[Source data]
^^^^^^^^^^^^^^^^
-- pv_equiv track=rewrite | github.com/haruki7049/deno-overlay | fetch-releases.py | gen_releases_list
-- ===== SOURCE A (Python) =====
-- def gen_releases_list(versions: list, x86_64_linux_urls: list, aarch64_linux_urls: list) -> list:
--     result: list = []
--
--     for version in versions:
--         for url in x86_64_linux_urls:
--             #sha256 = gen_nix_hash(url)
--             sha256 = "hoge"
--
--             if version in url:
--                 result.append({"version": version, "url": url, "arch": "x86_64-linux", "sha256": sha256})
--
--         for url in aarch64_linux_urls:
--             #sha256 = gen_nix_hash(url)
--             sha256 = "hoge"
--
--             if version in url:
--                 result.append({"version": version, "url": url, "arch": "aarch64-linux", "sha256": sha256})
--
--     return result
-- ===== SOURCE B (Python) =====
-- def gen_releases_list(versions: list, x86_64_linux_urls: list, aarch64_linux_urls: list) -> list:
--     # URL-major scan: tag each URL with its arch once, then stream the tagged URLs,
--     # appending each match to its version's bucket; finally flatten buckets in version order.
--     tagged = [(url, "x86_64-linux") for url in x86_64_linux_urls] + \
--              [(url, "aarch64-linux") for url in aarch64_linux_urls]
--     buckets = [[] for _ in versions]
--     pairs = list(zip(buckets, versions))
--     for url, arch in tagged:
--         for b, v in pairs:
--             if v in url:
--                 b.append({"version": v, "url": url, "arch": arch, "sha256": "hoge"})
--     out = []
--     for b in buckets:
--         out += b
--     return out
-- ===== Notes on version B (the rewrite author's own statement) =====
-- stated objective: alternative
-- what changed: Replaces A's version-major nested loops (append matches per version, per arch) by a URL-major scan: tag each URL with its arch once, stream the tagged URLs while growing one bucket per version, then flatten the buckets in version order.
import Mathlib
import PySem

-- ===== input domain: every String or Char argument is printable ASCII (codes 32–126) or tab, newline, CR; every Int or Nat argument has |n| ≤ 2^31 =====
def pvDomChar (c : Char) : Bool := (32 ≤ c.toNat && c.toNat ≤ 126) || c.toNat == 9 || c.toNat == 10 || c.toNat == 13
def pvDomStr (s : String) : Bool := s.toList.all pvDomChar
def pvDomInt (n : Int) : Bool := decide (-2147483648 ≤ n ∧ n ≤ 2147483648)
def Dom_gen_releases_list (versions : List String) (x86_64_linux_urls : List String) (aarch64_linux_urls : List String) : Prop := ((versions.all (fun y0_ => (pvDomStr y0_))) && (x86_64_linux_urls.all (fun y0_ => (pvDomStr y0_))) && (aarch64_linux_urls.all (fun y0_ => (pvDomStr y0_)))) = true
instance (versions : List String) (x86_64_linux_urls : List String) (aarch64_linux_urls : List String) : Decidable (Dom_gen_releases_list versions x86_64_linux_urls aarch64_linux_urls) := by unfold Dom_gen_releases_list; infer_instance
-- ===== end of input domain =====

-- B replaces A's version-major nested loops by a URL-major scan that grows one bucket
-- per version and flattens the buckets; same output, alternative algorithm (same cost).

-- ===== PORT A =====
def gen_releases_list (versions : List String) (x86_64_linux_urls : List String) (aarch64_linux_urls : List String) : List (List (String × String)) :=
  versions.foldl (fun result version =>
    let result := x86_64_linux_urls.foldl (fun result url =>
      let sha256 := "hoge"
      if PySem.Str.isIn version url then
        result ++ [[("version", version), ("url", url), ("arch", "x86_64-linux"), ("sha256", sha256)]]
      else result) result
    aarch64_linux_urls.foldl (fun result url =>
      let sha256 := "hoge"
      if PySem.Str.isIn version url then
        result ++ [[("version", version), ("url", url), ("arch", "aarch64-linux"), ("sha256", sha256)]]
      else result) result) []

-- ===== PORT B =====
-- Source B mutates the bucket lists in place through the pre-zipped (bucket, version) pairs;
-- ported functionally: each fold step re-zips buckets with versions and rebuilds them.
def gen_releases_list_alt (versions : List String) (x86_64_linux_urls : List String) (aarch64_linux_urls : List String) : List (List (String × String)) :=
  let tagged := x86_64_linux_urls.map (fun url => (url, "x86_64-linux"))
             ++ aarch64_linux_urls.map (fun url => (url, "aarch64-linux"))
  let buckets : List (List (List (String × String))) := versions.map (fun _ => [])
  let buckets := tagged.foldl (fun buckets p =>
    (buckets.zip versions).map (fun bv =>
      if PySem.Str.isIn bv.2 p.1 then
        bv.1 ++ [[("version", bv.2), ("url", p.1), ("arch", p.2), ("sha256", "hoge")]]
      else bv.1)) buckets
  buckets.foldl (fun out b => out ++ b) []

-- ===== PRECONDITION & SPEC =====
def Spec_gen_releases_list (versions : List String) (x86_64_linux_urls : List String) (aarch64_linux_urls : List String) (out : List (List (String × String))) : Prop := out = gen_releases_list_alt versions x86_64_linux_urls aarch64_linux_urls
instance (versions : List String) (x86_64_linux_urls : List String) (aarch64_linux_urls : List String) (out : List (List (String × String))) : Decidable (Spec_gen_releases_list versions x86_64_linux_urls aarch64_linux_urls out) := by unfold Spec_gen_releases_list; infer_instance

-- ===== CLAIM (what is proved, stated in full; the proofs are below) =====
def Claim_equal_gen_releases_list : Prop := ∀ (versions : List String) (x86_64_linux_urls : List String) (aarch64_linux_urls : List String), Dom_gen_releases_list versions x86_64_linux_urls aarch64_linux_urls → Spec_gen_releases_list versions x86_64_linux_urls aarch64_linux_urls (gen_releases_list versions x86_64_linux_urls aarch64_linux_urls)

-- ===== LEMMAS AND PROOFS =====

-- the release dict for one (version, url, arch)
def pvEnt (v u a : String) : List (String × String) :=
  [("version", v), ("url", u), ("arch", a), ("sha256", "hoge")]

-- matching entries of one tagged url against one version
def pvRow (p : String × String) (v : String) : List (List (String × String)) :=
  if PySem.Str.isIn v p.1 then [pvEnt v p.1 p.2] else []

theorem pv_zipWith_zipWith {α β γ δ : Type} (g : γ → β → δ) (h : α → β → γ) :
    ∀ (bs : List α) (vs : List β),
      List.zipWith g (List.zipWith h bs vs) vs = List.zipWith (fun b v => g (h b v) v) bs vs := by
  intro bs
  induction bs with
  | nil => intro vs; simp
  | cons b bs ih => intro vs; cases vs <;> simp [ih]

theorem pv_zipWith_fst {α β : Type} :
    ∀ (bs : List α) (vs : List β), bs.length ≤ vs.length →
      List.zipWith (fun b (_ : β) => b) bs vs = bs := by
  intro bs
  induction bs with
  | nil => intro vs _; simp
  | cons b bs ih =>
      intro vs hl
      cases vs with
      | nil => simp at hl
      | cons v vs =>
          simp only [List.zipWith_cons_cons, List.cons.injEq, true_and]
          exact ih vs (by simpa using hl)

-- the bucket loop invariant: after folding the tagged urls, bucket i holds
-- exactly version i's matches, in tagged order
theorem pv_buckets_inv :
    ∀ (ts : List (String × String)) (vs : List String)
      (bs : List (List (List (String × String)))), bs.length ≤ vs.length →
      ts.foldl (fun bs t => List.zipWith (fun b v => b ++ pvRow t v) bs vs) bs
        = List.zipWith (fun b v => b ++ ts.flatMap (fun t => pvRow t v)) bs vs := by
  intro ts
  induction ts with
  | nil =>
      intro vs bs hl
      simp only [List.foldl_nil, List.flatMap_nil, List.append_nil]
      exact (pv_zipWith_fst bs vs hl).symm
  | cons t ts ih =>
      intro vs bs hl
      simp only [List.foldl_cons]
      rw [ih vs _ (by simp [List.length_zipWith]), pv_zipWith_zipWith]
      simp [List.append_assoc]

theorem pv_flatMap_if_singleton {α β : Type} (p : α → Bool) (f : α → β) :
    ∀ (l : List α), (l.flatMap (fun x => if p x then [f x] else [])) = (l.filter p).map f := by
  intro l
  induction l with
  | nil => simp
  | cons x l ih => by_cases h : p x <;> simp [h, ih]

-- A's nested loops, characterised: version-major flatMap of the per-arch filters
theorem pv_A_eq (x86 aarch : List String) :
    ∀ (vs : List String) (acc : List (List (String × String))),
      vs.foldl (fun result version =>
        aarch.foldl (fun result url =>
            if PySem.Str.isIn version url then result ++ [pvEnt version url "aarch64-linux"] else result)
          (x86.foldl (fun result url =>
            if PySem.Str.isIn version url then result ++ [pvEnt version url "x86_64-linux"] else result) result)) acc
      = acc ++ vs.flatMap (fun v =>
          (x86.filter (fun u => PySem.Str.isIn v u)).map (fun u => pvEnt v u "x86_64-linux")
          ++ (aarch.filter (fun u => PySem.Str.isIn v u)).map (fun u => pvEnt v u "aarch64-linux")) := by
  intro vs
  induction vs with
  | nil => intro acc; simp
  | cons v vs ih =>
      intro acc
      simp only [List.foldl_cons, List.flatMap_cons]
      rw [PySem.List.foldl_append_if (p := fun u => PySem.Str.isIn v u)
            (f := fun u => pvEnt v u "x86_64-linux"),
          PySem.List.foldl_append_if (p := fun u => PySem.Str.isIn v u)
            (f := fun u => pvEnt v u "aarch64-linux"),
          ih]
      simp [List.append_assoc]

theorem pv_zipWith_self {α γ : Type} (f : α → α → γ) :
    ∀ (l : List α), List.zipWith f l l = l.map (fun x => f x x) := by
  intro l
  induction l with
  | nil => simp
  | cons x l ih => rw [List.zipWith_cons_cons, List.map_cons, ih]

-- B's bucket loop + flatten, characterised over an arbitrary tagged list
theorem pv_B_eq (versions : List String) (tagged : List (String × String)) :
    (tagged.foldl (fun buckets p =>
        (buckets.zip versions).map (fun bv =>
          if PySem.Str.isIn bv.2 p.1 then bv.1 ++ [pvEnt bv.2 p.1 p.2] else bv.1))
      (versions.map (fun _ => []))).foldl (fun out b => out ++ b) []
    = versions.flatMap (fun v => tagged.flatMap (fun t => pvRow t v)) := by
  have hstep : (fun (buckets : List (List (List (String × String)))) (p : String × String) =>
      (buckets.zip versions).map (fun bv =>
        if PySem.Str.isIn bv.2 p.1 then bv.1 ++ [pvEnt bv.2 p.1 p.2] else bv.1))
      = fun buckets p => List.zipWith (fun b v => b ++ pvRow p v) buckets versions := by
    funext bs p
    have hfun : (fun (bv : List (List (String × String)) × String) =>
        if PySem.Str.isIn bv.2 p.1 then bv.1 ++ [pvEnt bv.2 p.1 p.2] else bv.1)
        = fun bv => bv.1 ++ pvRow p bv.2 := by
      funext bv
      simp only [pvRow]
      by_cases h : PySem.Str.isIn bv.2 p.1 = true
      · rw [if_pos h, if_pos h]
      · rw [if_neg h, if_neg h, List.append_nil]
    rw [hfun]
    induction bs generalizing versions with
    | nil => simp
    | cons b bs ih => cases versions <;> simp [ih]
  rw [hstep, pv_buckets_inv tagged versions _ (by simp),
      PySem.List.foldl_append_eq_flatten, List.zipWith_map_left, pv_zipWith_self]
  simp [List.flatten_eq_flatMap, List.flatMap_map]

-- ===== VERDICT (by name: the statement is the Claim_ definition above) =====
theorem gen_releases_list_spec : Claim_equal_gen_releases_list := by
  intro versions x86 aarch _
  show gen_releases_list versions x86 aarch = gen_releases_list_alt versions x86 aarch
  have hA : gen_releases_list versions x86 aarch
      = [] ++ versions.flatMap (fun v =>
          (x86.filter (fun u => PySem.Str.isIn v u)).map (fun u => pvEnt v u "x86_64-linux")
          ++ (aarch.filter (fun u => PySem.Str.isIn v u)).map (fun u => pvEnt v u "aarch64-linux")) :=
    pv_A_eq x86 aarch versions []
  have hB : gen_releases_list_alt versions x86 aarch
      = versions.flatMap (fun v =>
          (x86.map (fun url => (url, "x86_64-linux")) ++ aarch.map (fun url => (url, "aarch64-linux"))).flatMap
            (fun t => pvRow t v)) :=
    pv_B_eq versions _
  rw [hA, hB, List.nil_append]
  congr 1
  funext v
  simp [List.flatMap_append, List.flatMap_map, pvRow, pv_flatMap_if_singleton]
^^^^^^^^^^^^^^^^
## WHAT IS EXPECTED
Whenever a line in the entries above includes the word "each", pull that line out.

## RESULT OF THIS EXERCISE
--     # URL-major scan: tag each URL with its arch once, then stream the tagged URLs,
--     # appending each match to its version's bucket; finally flatten buckets in version order.
-- what changed: Replaces A's version-major nested loops (append matches per version, per arch) by a URL-major scan: tag each URL with its arch once, stream the tagged URLs while growing one bucket per version, then flatten the buckets in version order.
-- ported functionally: each fold step re-zips buckets with versions and rebuilds them.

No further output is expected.